***** Provided entries *****

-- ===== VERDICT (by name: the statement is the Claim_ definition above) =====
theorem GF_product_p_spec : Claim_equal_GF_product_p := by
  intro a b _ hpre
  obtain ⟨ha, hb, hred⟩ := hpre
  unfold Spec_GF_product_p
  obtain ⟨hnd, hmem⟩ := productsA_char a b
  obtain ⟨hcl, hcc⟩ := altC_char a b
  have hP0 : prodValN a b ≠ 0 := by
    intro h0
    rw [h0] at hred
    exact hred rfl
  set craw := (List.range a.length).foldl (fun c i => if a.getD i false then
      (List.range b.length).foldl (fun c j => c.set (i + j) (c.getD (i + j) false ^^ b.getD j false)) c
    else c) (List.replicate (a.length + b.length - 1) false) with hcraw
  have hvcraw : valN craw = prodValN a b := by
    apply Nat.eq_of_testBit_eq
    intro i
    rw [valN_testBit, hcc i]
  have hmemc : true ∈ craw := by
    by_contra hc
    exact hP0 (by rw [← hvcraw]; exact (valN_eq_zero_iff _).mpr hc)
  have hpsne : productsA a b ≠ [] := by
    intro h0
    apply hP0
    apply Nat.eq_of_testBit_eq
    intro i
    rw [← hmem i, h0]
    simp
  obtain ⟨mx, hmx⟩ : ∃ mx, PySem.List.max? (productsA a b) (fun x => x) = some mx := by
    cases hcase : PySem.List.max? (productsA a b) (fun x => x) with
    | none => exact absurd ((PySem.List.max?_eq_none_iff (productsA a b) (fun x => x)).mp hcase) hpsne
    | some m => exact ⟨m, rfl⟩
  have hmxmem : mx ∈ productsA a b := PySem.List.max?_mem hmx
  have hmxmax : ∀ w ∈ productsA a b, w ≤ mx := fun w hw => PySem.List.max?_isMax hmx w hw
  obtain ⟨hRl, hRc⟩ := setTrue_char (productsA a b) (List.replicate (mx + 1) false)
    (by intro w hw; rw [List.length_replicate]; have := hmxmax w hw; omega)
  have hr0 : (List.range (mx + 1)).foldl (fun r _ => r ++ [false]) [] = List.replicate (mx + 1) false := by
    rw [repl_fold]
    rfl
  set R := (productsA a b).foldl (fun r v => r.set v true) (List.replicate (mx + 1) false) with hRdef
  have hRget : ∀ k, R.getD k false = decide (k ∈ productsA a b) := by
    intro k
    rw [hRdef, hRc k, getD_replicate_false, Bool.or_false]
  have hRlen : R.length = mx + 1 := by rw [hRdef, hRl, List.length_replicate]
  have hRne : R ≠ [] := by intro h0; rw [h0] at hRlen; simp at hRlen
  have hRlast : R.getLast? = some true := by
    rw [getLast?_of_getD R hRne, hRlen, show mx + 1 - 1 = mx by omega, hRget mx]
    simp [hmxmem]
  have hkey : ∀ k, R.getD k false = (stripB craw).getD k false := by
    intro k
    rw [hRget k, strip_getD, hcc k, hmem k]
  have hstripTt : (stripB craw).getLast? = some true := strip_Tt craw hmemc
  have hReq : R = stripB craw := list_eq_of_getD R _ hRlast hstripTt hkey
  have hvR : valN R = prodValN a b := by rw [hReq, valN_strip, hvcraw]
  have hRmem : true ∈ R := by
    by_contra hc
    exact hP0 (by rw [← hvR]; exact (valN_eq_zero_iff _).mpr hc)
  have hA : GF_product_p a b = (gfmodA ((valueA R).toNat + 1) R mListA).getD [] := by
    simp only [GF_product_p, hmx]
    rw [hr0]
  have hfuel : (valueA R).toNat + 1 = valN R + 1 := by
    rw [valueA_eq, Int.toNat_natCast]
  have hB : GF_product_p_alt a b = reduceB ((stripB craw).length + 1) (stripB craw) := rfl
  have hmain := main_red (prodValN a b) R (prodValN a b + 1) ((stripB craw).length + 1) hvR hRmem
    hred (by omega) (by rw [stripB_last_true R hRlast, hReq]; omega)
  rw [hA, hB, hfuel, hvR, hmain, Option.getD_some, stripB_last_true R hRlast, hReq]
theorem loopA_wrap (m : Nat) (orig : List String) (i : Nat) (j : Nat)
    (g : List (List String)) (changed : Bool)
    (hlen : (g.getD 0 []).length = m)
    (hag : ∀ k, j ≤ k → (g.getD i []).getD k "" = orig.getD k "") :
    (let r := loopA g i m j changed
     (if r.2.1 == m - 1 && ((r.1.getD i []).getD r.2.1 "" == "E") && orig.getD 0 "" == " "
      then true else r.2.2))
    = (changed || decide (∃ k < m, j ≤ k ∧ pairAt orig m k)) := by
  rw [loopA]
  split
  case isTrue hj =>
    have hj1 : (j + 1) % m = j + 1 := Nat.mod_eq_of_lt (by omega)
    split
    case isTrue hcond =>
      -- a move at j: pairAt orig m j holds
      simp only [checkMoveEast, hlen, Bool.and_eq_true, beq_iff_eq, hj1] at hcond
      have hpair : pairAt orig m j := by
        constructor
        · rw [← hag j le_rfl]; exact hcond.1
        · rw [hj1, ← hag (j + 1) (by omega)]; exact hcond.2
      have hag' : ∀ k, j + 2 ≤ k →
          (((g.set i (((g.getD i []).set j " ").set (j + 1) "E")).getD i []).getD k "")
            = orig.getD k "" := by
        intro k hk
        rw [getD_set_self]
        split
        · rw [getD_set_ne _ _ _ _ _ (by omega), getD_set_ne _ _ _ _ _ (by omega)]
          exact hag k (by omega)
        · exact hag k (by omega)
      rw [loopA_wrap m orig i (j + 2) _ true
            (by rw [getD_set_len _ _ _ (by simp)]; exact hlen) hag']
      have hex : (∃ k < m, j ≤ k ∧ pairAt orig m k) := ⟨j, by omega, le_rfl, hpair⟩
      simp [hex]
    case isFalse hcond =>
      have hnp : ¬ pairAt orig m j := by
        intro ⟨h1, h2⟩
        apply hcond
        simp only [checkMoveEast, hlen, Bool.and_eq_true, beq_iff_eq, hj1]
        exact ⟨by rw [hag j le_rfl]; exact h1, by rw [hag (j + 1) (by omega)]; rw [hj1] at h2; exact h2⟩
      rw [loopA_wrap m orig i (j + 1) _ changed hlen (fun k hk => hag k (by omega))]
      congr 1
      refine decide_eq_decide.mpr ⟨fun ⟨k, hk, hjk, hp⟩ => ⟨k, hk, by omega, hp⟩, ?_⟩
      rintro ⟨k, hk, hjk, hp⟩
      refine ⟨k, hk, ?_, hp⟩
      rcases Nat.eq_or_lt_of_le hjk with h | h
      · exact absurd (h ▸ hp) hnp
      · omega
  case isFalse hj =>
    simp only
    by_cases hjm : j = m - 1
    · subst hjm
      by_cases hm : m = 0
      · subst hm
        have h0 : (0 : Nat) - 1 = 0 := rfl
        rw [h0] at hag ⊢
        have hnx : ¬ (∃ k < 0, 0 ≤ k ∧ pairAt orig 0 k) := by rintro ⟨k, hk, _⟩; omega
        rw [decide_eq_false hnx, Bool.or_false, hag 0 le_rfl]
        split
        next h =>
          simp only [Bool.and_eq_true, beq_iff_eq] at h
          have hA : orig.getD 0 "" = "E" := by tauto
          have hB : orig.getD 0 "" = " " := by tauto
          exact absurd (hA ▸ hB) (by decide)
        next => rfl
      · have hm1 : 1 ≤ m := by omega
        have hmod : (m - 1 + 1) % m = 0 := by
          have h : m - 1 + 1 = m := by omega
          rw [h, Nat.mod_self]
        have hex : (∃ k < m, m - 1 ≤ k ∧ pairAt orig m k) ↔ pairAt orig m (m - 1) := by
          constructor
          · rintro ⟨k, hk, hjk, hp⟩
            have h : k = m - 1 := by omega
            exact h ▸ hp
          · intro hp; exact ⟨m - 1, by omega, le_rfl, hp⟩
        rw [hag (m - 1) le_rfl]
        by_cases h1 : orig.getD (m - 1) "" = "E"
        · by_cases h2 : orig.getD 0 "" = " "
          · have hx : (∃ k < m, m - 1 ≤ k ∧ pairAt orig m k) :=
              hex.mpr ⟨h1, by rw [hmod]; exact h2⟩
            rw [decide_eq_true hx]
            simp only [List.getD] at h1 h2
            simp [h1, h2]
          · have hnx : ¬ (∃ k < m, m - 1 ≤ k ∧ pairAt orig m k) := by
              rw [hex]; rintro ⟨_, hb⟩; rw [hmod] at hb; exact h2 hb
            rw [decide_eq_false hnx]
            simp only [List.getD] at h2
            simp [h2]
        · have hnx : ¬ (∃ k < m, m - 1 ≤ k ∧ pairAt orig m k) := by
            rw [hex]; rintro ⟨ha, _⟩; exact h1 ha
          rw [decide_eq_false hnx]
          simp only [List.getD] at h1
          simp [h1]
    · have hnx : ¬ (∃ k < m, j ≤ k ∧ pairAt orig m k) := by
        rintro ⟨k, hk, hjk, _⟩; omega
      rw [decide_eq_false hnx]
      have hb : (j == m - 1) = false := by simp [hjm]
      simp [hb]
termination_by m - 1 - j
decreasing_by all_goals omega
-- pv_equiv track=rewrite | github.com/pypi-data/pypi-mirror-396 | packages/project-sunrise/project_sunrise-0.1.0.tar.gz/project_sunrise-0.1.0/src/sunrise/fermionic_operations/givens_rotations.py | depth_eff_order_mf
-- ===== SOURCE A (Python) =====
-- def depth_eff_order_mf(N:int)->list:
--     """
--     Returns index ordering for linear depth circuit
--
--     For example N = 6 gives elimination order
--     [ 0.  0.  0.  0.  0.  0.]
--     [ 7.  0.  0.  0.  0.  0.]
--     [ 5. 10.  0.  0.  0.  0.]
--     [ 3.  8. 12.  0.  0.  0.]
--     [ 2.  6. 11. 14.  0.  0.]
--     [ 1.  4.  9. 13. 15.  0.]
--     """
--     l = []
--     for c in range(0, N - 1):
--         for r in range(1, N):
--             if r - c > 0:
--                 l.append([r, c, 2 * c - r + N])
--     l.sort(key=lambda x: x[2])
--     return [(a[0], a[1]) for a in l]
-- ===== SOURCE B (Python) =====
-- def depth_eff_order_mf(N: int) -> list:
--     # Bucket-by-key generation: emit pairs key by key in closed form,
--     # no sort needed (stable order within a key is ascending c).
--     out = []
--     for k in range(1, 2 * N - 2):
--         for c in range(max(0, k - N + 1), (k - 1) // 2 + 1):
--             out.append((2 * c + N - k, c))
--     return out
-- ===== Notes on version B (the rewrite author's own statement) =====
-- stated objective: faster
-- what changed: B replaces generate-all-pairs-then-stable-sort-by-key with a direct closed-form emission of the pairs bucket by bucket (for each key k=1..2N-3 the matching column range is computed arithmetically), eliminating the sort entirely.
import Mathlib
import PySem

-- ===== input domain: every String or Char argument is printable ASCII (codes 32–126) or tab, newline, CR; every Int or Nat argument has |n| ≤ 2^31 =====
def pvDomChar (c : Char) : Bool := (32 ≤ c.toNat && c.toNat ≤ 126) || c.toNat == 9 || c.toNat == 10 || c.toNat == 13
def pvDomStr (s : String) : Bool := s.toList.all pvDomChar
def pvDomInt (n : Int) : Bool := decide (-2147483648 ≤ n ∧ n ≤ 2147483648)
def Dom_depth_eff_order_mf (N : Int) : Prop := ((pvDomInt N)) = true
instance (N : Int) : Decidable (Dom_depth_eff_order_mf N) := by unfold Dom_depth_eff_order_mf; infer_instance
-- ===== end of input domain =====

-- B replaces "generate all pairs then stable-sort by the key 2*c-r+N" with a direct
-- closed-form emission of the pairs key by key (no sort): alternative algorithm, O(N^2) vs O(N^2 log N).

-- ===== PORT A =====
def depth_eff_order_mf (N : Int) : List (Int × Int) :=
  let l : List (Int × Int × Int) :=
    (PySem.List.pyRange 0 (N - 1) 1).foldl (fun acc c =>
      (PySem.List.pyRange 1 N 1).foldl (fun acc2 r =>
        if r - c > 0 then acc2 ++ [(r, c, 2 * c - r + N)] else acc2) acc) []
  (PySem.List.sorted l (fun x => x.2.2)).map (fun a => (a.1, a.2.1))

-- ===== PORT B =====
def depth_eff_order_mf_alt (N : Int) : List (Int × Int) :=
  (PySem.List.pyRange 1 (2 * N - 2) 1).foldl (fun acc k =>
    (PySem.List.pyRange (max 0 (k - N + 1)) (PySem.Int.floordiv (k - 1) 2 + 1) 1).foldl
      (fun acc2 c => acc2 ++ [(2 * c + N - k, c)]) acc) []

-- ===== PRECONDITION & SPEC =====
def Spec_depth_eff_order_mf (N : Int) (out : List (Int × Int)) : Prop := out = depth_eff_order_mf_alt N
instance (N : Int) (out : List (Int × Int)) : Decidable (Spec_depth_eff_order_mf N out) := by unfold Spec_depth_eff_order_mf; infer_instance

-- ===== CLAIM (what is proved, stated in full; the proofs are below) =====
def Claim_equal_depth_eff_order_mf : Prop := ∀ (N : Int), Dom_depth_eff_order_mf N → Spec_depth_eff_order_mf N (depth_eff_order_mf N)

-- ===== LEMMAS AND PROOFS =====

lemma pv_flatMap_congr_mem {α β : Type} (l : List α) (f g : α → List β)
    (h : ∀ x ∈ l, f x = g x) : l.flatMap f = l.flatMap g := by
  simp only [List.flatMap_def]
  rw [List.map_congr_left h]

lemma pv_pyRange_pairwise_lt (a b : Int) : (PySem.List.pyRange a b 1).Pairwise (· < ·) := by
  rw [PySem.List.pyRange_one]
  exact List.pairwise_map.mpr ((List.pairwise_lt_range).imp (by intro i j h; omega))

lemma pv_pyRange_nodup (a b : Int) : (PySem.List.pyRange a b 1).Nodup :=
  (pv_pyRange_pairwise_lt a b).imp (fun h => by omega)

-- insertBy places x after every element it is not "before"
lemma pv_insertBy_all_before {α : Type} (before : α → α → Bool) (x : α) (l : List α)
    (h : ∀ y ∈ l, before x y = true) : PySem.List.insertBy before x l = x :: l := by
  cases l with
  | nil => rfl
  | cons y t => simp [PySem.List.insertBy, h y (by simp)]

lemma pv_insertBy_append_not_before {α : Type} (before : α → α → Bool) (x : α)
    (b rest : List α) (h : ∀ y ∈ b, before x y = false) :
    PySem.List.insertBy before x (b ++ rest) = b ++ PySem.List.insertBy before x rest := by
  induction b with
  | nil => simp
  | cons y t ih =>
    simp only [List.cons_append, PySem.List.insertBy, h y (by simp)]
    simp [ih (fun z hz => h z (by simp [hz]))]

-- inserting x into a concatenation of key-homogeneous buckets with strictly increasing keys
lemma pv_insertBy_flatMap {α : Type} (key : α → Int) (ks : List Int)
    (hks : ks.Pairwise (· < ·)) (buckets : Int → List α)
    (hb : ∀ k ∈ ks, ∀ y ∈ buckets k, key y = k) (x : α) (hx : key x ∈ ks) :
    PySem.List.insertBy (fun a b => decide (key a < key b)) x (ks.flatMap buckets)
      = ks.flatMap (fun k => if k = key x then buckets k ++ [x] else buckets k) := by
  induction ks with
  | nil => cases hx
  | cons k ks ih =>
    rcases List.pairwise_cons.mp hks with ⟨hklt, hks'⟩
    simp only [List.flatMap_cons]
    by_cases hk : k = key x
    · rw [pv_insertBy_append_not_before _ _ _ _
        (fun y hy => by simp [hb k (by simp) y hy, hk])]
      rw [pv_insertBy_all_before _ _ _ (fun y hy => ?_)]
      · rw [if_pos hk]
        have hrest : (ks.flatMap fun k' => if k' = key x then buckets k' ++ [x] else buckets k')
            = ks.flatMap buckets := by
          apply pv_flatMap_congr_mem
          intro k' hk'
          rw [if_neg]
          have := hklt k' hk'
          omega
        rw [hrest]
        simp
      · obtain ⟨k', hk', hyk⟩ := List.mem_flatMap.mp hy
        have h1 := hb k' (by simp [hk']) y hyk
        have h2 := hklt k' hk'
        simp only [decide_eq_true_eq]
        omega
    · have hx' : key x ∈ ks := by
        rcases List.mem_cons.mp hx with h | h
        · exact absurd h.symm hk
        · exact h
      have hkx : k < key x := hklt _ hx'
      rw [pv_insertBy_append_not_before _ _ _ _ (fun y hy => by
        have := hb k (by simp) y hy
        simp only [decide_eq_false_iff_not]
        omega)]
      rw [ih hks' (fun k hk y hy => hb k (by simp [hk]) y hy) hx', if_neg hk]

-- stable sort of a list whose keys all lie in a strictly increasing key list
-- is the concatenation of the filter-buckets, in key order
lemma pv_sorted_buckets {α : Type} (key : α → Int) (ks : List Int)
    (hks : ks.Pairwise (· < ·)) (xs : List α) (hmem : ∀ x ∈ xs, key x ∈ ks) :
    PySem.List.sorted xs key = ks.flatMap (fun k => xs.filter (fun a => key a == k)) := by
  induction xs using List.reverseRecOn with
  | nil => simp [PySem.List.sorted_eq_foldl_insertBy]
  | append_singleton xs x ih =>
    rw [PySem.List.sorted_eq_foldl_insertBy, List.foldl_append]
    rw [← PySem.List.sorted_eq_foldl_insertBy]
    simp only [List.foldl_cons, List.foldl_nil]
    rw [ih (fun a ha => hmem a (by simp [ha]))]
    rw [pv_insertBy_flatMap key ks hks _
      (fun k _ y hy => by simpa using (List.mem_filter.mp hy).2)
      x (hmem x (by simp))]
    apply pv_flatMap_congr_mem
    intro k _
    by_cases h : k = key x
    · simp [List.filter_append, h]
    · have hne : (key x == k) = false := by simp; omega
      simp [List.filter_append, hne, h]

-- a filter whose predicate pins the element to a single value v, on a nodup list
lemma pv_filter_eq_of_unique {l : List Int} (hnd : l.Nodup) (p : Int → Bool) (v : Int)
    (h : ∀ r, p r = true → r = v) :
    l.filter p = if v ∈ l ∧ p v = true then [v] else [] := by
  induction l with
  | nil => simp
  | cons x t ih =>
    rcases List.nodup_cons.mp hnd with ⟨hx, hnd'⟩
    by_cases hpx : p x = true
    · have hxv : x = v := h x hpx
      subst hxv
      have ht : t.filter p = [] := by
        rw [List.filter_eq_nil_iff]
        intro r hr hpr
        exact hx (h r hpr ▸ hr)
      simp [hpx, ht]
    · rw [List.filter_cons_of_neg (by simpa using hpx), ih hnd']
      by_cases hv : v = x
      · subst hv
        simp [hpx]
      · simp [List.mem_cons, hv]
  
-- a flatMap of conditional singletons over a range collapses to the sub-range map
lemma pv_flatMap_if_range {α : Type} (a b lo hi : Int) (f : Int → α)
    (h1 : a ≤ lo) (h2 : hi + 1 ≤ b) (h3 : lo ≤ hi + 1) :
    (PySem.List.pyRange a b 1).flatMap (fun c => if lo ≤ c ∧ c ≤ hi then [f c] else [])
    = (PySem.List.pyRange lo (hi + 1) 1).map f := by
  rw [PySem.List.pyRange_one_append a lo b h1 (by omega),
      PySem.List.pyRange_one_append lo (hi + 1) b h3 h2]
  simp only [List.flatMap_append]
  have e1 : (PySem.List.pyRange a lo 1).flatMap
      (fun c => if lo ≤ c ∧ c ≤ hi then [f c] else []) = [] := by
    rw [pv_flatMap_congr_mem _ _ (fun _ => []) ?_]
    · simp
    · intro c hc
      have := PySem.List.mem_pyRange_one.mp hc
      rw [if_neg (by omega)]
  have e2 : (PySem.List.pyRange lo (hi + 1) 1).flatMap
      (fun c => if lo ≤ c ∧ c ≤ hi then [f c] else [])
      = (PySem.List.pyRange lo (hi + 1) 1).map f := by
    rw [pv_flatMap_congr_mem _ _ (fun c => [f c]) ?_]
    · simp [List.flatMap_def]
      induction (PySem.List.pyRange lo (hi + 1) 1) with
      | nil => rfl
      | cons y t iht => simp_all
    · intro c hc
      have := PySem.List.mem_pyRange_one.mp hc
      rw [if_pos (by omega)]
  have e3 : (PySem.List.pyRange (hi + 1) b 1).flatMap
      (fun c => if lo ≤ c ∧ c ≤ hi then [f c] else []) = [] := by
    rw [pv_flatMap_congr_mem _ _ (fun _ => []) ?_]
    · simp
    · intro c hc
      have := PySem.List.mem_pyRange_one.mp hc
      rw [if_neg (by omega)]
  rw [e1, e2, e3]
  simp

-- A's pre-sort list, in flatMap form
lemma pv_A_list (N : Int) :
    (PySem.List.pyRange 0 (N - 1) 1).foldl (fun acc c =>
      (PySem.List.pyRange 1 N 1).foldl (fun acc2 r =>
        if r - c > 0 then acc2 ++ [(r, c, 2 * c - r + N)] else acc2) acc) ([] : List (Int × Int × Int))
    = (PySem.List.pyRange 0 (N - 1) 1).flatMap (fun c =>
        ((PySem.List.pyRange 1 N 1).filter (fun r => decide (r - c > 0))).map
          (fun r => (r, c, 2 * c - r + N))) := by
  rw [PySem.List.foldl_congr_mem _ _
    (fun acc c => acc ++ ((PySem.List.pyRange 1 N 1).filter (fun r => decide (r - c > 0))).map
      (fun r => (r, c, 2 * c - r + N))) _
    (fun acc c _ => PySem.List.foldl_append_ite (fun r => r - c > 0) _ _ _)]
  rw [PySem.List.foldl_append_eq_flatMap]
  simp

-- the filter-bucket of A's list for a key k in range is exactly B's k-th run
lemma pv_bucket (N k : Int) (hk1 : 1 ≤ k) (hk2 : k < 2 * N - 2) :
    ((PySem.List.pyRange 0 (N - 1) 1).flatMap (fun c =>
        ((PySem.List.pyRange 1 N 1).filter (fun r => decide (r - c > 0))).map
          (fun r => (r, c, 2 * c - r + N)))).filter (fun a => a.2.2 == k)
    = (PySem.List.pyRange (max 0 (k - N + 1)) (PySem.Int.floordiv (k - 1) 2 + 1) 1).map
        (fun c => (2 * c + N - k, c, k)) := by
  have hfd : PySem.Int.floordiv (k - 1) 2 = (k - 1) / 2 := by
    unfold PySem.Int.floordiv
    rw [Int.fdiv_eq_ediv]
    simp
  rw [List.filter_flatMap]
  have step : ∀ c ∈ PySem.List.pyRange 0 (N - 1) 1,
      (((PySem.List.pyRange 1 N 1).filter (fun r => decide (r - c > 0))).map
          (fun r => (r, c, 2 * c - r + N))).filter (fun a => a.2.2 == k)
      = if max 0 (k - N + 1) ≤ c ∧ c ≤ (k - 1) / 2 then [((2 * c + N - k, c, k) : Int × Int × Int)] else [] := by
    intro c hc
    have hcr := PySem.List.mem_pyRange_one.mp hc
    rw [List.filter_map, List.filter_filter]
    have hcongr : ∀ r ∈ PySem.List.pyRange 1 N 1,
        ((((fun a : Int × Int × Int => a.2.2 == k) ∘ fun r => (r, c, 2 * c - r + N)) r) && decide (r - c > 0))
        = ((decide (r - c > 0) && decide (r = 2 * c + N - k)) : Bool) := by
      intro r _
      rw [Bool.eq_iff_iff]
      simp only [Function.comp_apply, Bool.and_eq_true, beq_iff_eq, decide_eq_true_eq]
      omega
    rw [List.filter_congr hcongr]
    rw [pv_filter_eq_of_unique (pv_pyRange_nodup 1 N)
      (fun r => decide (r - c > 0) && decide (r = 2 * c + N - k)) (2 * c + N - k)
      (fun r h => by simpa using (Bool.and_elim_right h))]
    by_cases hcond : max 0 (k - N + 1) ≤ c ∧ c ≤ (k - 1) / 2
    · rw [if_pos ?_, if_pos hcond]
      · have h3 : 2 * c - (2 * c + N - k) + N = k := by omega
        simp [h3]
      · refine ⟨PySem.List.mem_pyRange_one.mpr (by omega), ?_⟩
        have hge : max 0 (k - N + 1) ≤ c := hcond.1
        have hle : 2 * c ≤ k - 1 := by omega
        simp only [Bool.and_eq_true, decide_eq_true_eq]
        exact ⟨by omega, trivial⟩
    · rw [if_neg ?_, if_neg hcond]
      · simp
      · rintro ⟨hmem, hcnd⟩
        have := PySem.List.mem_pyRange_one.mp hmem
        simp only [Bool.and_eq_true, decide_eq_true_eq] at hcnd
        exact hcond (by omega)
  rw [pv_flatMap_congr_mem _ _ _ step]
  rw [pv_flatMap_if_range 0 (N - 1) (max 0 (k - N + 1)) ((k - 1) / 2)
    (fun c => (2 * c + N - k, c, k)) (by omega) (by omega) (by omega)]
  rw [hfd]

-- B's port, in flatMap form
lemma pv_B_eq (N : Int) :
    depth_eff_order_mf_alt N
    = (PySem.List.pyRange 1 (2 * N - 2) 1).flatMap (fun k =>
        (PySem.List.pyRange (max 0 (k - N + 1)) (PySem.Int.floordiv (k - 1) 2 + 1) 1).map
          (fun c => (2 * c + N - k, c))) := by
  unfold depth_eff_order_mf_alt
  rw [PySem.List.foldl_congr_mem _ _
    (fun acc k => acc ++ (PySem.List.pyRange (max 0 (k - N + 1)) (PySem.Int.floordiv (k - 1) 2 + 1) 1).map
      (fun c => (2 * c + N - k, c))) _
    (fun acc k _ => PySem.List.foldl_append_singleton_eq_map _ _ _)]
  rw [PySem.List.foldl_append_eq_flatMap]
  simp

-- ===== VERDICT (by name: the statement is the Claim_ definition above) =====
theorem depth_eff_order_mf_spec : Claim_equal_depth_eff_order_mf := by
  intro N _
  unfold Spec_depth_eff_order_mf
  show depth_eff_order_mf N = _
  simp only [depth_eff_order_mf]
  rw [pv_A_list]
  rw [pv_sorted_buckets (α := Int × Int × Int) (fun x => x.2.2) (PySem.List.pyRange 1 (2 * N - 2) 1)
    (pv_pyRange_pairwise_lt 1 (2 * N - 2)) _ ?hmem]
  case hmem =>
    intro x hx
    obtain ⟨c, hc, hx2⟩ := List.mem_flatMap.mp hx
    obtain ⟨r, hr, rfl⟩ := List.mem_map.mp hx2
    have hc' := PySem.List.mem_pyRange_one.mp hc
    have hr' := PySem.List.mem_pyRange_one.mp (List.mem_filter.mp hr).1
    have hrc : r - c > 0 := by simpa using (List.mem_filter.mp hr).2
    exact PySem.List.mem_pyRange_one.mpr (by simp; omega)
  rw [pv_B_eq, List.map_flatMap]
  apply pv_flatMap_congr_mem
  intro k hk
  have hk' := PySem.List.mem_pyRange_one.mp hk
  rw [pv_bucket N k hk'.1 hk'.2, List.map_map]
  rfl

*****

_What to work on_
Repeat, word for word, the lines above between the line holding "omega)]; exact hcond.2" and the line holding "have hB : orig.getD", inclusive; omit everything else.

_Written answer_
        · rw [hj1, ← hag (j + 1) (by omega)]; exact hcond.2
      have hag' : ∀ k, j + 2 ≤ k →
          (((g.set i (((g.getD i []).set j " ").set (j + 1) "E")).getD i []).getD k "")
            = orig.getD k "" := by
        intro k hk
        rw [getD_set_self]
        split
        · rw [getD_set_ne _ _ _ _ _ (by omega), getD_set_ne _ _ _ _ _ (by omega)]
          exact hag k (by omega)
        · exact hag k (by omega)
      rw [loopA_wrap m orig i (j + 2) _ true
            (by rw [getD_set_len _ _ _ (by simp)]; exact hlen) hag']
      have hex : (∃ k < m, j ≤ k ∧ pairAt orig m k) := ⟨j, by omega, le_rfl, hpair⟩
      simp [hex]
    case isFalse hcond =>
      have hnp : ¬ pairAt orig m j := by
        intro ⟨h1, h2⟩
        apply hcond
        simp only [checkMoveEast, hlen, Bool.and_eq_true, beq_iff_eq, hj1]
        exact ⟨by rw [hag j le_rfl]; exact h1, by rw [hag (j + 1) (by omega)]; rw [hj1] at h2; exact h2⟩
      rw [loopA_wrap m orig i (j + 1) _ changed hlen (fun k hk => hag k (by omega))]
      congr 1
      refine decide_eq_decide.mpr ⟨fun ⟨k, hk, hjk, hp⟩ => ⟨k, hk, by omega, hp⟩, ?_⟩
      rintro ⟨k, hk, hjk, hp⟩
      refine ⟨k, hk, ?_, hp⟩
      rcases Nat.eq_or_lt_of_le hjk with h | h
      · exact absurd (h ▸ hp) hnp
      · omega
  case isFalse hj =>
    simp only
    by_cases hjm : j = m - 1
    · subst hjm
      by_cases hm : m = 0
      · subst hm
        have h0 : (0 : Nat) - 1 = 0 := rfl
        rw [h0] at hag ⊢
        have hnx : ¬ (∃ k < 0, 0 ≤ k ∧ pairAt orig 0 k) := by rintro ⟨k, hk, _⟩; omega
        rw [decide_eq_false hnx, Bool.or_false, hag 0 le_rfl]
        split
        next h =>
          simp only [Bool.and_eq_true, beq_iff_eq] at h
          have hA : orig.getD 0 "" = "E" := by tauto
          have hB : orig.getD 0 "" = " " := by tauto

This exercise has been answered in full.